Table 4 Quantitative evaluation of ablation experiments of each change to baseline

(1) Ablation experiments for dual-branch parallel encoder

To verify the effectiveness of the dual-branch encoder, we replaced the original encoder in the baseline network containing the CNN encoder with it, and integrated the features extracted by the ResNet and Swin Transformer blocks through direct concatenation and convolution. Compared to the Baseline with CNN encoder, the Dice of Kpn and Pae improved from 57.07% to 59.07% and from 66.33% to 68.89%, respectively, after applying the dual-branch encoder, although the Dice of Aba decreased slightly. Overall, the Dice for all bacterial categories improved by 1.51%. Compared to the Baseline with transformer encoder, the Dice of Aba and Pae improved by 1.82% and 2.97%, respectively, after applying the dual-branch encoder, and the Dice for all categories of bacteria improved by 1.21%. These experimental results demonstrate the importance of local and global features for bacterial segmentation and prove that the proposed dual-branch encoder can effectively extract these two features.

(2) Ablation experiments for DCA

When the DCA module was embedded in the dual-branch encoder, the segmentation performance was significantly improved. Compared to the baseline with the dual-branch encoder, the Dice for Kpn and Pae improved from 59.07% to 63.73% and from 68.89% to 69.26%, respectively, and the Dice for all categories of bacteria improved by 1.73%. The experimental results prove that the DCA module can optimize the fusion between local and global features and significantly improve the performance of the network.
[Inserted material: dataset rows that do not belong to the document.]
-- pv_equiv track=rewrite | github.com/mayfield/CP-Sample-Code | data_flow/_serial_service/monnit/old/CommandGenerator.py | add_step2_crc
-- ===== SOURCE A (Python) =====
-- def add_step2_crc(crc, next_byte):
--     """
--
--     :param crc: the initial CRC, which starts as 0
--     :type crc: int
--     :param next_byte:
--     :type next_byte: int
--     :return: the final CRC as 8-bit byte
--     :rtype: int
--     """
--     crc = (crc ^ next_byte) & 0xFF  # xor with next_byte
--     for j in range(0, 8):
--         if (crc & 0x80) == 0x80:
--             crc = ((crc << 1) & 0xFF) ^ 0x97
--         else:
--             crc <<= 1
--         crc &= 0xFF
--     return crc
-- ===== SOURCE B (Python) =====
-- # CRC-8 (poly 0x97, MSB-first) step via a precomputed 256-entry lookup table.
-- _CRC8_TABLE = (
--     0x00, 0x97, 0xB9, 0x2E, 0xE5, 0x72, 0x5C, 0xCB, 0x5D, 0xCA, 0xE4, 0x73, 0xB8, 0x2F, 0x01, 0x96,
--     0xBA, 0x2D, 0x03, 0x94, 0x5F, 0xC8, 0xE6, 0x71, 0xE7, 0x70, 0x5E, 0xC9, 0x02, 0x95, 0xBB, 0x2C,
--     0xE3, 0x74, 0x5A, 0xCD, 0x06, 0x91, 0xBF, 0x28, 0xBE, 0x29, 0x07, 0x90, 0x5B, 0xCC, 0xE2, 0x75,
--     0x59, 0xCE, 0xE0, 0x77, 0xBC, 0x2B, 0x05, 0x92, 0x04, 0x93, 0xBD, 0x2A, 0xE1, 0x76, 0x58, 0xCF,
--     0x51, 0xC6, 0xE8, 0x7F, 0xB4, 0x23, 0x0D, 0x9A, 0x0C, 0x9B, 0xB5, 0x22, 0xE9, 0x7E, 0x50, 0xC7,
--     0xEB, 0x7C, 0x52, 0xC5, 0x0E, 0x99, 0xB7, 0x20, 0xB6, 0x21, 0x0F, 0x98, 0x53, 0xC4, 0xEA, 0x7D,
--     0xB2, 0x25, 0x0B, 0x9C, 0x57, 0xC0, 0xEE, 0x79, 0xEF, 0x78, 0x56, 0xC1, 0x0A, 0x9D, 0xB3, 0x24,
--     0x08, 0x9F, 0xB1, 0x26, 0xED, 0x7A, 0x54, 0xC3, 0x55, 0xC2, 0xEC, 0x7B, 0xB0, 0x27, 0x09, 0x9E,
--     0xA2, 0x35, 0x1B, 0x8C, 0x47, 0xD0, 0xFE, 0x69, 0xFF, 0x68, 0x46, 0xD1, 0x1A, 0x8D, 0xA3, 0x34,
--     0x18, 0x8F, 0xA1, 0x36, 0xFD, 0x6A, 0x44, 0xD3, 0x45, 0xD2, 0xFC, 0x6B, 0xA0, 0x37, 0x19, 0x8E,
--     0x41, 0xD6, 0xF8, 0x6F, 0xA4, 0x33, 0x1D, 0x8A, 0x1C, 0x8B, 0xA5, 0x32, 0xF9, 0x6E, 0x40, 0xD7,
--     0xFB, 0x6C, 0x42, 0xD5, 0x1E, 0x89, 0xA7, 0x30, 0xA6, 0x31, 0x1F, 0x88, 0x43, 0xD4, 0xFA, 0x6D,
--     0xF3, 0x64, 0x4A, 0xDD, 0x16, 0x81, 0xAF, 0x38, 0xAE, 0x39, 0x17, 0x80, 0x4B, 0xDC, 0xF2, 0x65,
--     0x49, 0xDE, 0xF0, 0x67, 0xAC, 0x3B, 0x15, 0x82, 0x14, 0x83, 0xAD, 0x3A, 0xF1, 0x66, 0x48, 0xDF,
--     0x10, 0x87, 0xA9, 0x3E, 0xF5, 0x62, 0x4C, 0xDB, 0x4D, 0xDA, 0xF4, 0x63, 0xA8, 0x3F, 0x11, 0x86,
--     0xAA, 0x3D, 0x13, 0x84, 0x4F, 0xD8, 0xF6, 0x61, 0xF7, 0x60, 0x4E, 0xD9, 0x12, 0x85, 0xAB, 0x3C,
-- )
--
--
-- def add_step2_crc(crc, next_byte):
--     return _CRC8_TABLE[(crc ^ next_byte) & 0xFF]
-- ===== Notes on version B (the rewrite author's own statement) =====
-- stated objective: idiomatic
-- what changed: The 8-iteration shift/xor bit loop is replaced by a single lookup into a hardcoded 256-entry CRC-8 table (poly 0x97, MSB-first).
import Mathlib
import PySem

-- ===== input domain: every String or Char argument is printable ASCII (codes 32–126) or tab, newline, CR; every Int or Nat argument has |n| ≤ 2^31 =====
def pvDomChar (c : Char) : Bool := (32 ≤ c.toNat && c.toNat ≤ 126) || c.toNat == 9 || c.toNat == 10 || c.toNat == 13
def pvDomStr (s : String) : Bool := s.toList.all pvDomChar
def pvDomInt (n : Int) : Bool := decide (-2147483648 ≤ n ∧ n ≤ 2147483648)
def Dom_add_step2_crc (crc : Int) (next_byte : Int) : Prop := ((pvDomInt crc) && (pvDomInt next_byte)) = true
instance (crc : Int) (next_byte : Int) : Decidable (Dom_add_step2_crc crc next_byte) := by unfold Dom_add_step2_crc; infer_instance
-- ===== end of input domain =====

-- ===== PORT A =====
-- B changes: the 8-iteration bit loop is replaced by a precomputed 256-entry CRC-8 lookup table (idiomatic).
-- the 'for j in range(0, 8)' loop of A as a fold over the same state
def crcLoop (c0 : Int) : Int :=
  (List.range 8).foldl (fun c _ =>
    let c1 := if PySem.Int.band c 0x80 == 0x80
              then PySem.Int.bxor (PySem.Int.band (c <<< 1) 0xFF) 0x97
              else c <<< 1
    PySem.Int.band c1 0xFF) c0

def add_step2_crc (crc : Int) (next_byte : Int) : Int :=
  -- crc = (crc ^ next_byte) & 0xFF, then 8 shift/xor rounds (poly 0x97, MSB-first)
  crcLoop (PySem.Int.band (PySem.Int.bxor crc next_byte) 0xFF)

-- ===== PORT B =====
-- _CRC8_TABLE from Source B, literal constants
def crc8Table : List Int := [
  0, 151, 185, 46, 229, 114, 92, 203, 93, 202, 228, 115, 184, 47, 1, 150,
  186, 45, 3, 148, 95, 200, 230, 113, 231, 112, 94, 201, 2, 149, 187, 44,
  227, 116, 90, 205, 6, 145, 191, 40, 190, 41, 7, 144, 91, 204, 226, 117,
  89, 206, 224, 119, 188, 43, 5, 146, 4, 147, 189, 42, 225, 118, 88, 207,
  81, 198, 232, 127, 180, 35, 13, 154, 12, 155, 181, 34, 233, 126, 80, 199,
  235, 124, 82, 197, 14, 153, 183, 32, 182, 33, 15, 152, 83, 196, 234, 125,
  178, 37, 11, 156, 87, 192, 238, 121, 239, 120, 86, 193, 10, 157, 179, 36,
  8, 159, 177, 38, 237, 122, 84, 195, 85, 194, 236, 123, 176, 39, 9, 158,
  162, 53, 27, 140, 71, 208, 254, 105, 255, 104, 70, 209, 26, 141, 163, 52,
  24, 143, 161, 54, 253, 106, 68, 211, 69, 210, 252, 107, 160, 55, 25, 142,
  65, 214, 248, 111, 164, 51, 29, 138, 28, 139, 165, 50, 249, 110, 64, 215,
  251, 108, 66, 213, 30, 137, 167, 48, 166, 49, 31, 136, 67, 212, 250, 109,
  243, 100, 74, 221, 22, 129, 175, 56, 174, 57, 23, 128, 75, 220, 242, 101,
  73, 222, 240, 103, 172, 59, 21, 130, 20, 131, 173, 58, 241, 102, 72, 223,
  16, 135, 169, 62, 245, 98, 76, 219, 77, 218, 244, 99, 168, 63, 17, 134,
  170, 61, 19, 132, 79, 216, 246, 97, 247, 96, 78, 217, 18, 133, 171, 60
]

def add_step2_crc_alt (crc : Int) (next_byte : Int) : Int :=
  -- _CRC8_TABLE[(crc ^ next_byte) & 0xFF]; the index is in [0,255] so plain getD is Python-exact here
  crc8Table.getD (PySem.Int.band (PySem.Int.bxor crc next_byte) 0xFF).toNat 0

-- ===== PRECONDITION & SPEC =====
def Spec_add_step2_crc (crc : Int) (next_byte : Int) (out : Int) : Prop := out = add_step2_crc_alt crc next_byte
instance (crc : Int) (next_byte : Int) (out : Int) : Decidable (Spec_add_step2_crc crc next_byte out) := by unfold Spec_add_step2_crc; infer_instance

-- ===== CLAIM (what is proved, stated in full; the proofs are below) =====
def Claim_equal_add_step2_crc : Prop := ∀ (crc : Int) (next_byte : Int), Dom_add_step2_crc crc next_byte → Spec_add_step2_crc crc next_byte (add_step2_crc crc next_byte)

-- ===== LEMMAS AND PROOFS =====

-- masking with 0xFF always lands in [0, 256)
theorem band255_nonneg (x : Int) : 0 ≤ PySem.Int.band x 255 :=
  PySem.Int.band_comm x 255 ▸ PySem.Int.band_nonneg_of_nonneg_left x (by norm_num)

theorem band255_lt (x : Int) : PySem.Int.band x 255 < 256 := by
  unfold PySem.Int.band
  split_ifs with h1 h2 h2
  · have h : x.toNat &&& (255:Int).toNat ≤ (255:Int).toNat := Nat.and_le_right
    push_cast at h ⊢
    omega
  · omega
  · have h : (255:Int).toNat &&& (-x - 1).toNat ≤ (255:Int).toNat := Nat.and_le_left
    push_cast at h ⊢
    omega
  · omega

-- the hardcoded table agrees with the 8-round bit loop on every byte value
set_option maxRecDepth 20000 in
theorem table_correct : ∀ n : Fin 256, crcLoop (n : Int) = crc8Table.getD n.val 0 := by
  decide

-- ===== VERDICT (by name: the statement is the Claim_ definition above) =====
theorem add_step2_crc_spec : Claim_equal_add_step2_crc := by
  intro crc next_byte _
  unfold Spec_add_step2_crc add_step2_crc add_step2_crc_alt
  have h0 := band255_nonneg (PySem.Int.bxor crc next_byte)
  have h1 := band255_lt (PySem.Int.bxor crc next_byte)
  have hb : PySem.Int.band (PySem.Int.bxor crc next_byte) 0xFF
      = (((PySem.Int.band (PySem.Int.bxor crc next_byte) 0xFF).toNat : Nat) : Int) := by omega
  rw [hb]
  exact table_correct ⟨(PySem.Int.band (PySem.Int.bxor crc next_byte) 0xFF).toNat, by omega⟩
(3) Ablation experiments for FAF

Finally, when the FAF module was applied to the baseline together with the above two modules, the segmentation performance was optimal. Specifically, the proposed network achieved 70.57%, 65.36%, and 70.49% on Dice for Aba, Kpn, and Pae, respectively, and the Dice for all categories of bacteria reached 68.73%. These ablation experiments prove that the proposed modules are effective and facilitate the precise segmentation of bacteria.
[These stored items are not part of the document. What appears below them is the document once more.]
lemma step_rel (sa : StWalk) (sb : StAlt) (i : Int) (h : WRel sa sb) :
    WRel (walkStep sa (sa.1 + (delta i).1, sa.2.1 + (delta i).2)) (altStep sb i) := by
  rcases sa with ⟨x, y, cnt, dir, ans⟩
  rcases sb with ⟨x', y', V, E⟩
  obtain ⟨hx, hy, hpos, hc, hd, hend, hans⟩ := h
  simp only at hx hy hpos hc hd hend hans
  subst hx hy
  set nx := x + (delta i).1 with hnx
  set ny := y + (delta i).2 with hny
  have haS : altStep (x, y, V, E) i
      = (nx, ny, PySem.Set.add V (nx, ny), PySem.Set.add E (edgeKey (x, y) (nx, ny))) := by
    simp only [altStep, delta, hnx, hny]
  rw [haS]
  by_cases hv : (nx, ny) ∈ V
  · -- revisited vertex: V unchanged
    rw [PySem.Set.add_of_mem hv]
    have hcnt1 : cnt.getD (nx, ny) 0 = 1 := by rw [hc]; simp [hv]
    by_cases he : edgeKey (x, y) (nx, ny) ∈ E
    · -- edge already traversed: nothing changes
      rw [PySem.Set.add_of_mem he]
      have hdir1 : dir.getD (x, y, nx, ny) 0 = 1 := by rw [hd]; simp [he]
      simp only [walkStep, hcnt1, hdir1, if_true]
      dsimp only [WRel]
      exact ⟨rfl, rfl, hv, hc, hd, hend, hans⟩
    · -- new edge closing a room: ans increases, edge set grows
      rw [PySem.Set.add_of_not_mem he]
      have hdir0 : dir.getD (x, y, nx, ny) 0 = 0 := by rw [hd]; simp [he]
      simp only [walkStep, hcnt1, hdir0, if_true]
      dsimp only [WRel]
      refine ⟨rfl, rfl, hv, hc, ?_, ?_, ?_⟩
      · have := dir_update dir E x y nx ny hd
        rwa [PySem.Set.add_of_not_mem he] at this
      · intro e hee
        rcases List.mem_append.mp hee with hE | hk
        · exact hend e hE
        · have hk' : e = edgeKey (x, y) (nx, ny) := by simpa using hk
          subst hk'
          rcases edgeKey_fst_snd (x, y) (nx, ny) with ⟨e1, e2⟩ | ⟨e1, e2⟩ <;>
            rw [e1, e2] <;> exact ⟨by assumption, by assumption⟩
      · simp only [List.length_append, List.length_singleton]
        push_cast
        omega
  · -- new vertex: it is added, its first edge is added, ans unchanged
    have hke : edgeKey (x, y) (nx, ny) ∉ E := by
      intro he
      rcases hend _ he with ⟨p1, p2⟩
      rcases edgeKey_fst_snd (x, y) (nx, ny) with ⟨e1, e2⟩ | ⟨e1, e2⟩
      · rw [e2] at p2; exact hv p2
      · rw [e1] at p1; exact hv p1
    rw [PySem.Set.add_of_not_mem hv, PySem.Set.add_of_not_mem hke]
    have hcnt0 : cnt.getD (nx, ny) 0 = 0 := by rw [hc]; simp [hv]
    simp only [walkStep, hcnt0, if_neg (by norm_num : ¬ ((0 : Int) = 1))]
    dsimp only [WRel]
    refine ⟨rfl, rfl, ?_, ?_, ?_, ?_, ?_⟩
    · simp
    · intro p
      simp only [PySem.Dict.getD_insert, hc, List.mem_append, List.mem_singleton]
      split_ifs <;> tauto
    · have := dir_update dir E x y nx ny hd
      rwa [PySem.Set.add_of_not_mem hke] at this
    · intro e hee
      rcases List.mem_append.mp hee with hE | hk
      · rcases hend e hE with ⟨p1, p2⟩
        exact ⟨List.mem_append_left _ p1, List.mem_append_left _ p2⟩
      · have hk' : e = edgeKey (x, y) (nx, ny) := by simpa using hk
        subst hk'
        rcases edgeKey_fst_snd (x, y) (nx, ny) with ⟨e1, e2⟩ | ⟨e1, e2⟩ <;> rw [e1, e2]
        · exact ⟨List.mem_append_left _ hpos, List.mem_append_right _ (by simp)⟩
        · exact ⟨List.mem_append_right _ (by simp), List.mem_append_left _ hpos⟩
    · simp only [List.length_append, List.length_singleton]
      push_cast
      omega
Furthermore, to investigate the specific performance of each change compared to the baseline in the ablation experiments, we visualized several representative segmentation results, as shown in Fig. 7. It can be seen that each of the proposed modules can improve some mis-segmented regions, further demonstrating their effectiveness. In addition, we believe that the modest performance improvement of Aba is due to the fact that many Aba bacteria are not readily confused with bacteria belonging to the other two categories due to their distinctive spherical morphology. Therefore, the fine-tuned U-Net can achieve relatively good segmentation results for Aba. The proposed modules are primarily used to address the problem of misclassification of bacterial categories; as a result, they primarily enhance the segmentation accuracy for Kpn and Pae, while the performance improvement for Aba is relatively low.

Fig. 7
figure 7

Visualized segmentation results in ablation experiments. BL(C) represents Baseline (CNN encoder), BL(T) represents Baseline (transformer encoder), and DE represents Dual-branch encoder. The region where the segmentation results are significantly improved are highlighted in orange boxes

Statistical significance assessment

To investigate the statistical significance of the performance improvements of the proposed method in the comparison experiments, we performed a statistical analysis of the results for all test data using a paired t-test. As shown in Table 5, compared with the other SOTA methods, all the improvements for Dice and Jaccard of DB-DCAFN were statistically significant, with p-values less than 0.05. We also performed a statistical analysis of the results of the ablation experiments, the results of which are listed in Table 6. It can be found that, with the exception for the dual-branch encoder and baseline (transformer encoder), the p-values of paired t-tests for all ablation experiments are less than 0.05. Thus, the statistical significance of the performance improvement of the proposed DB-DCAFN was verified.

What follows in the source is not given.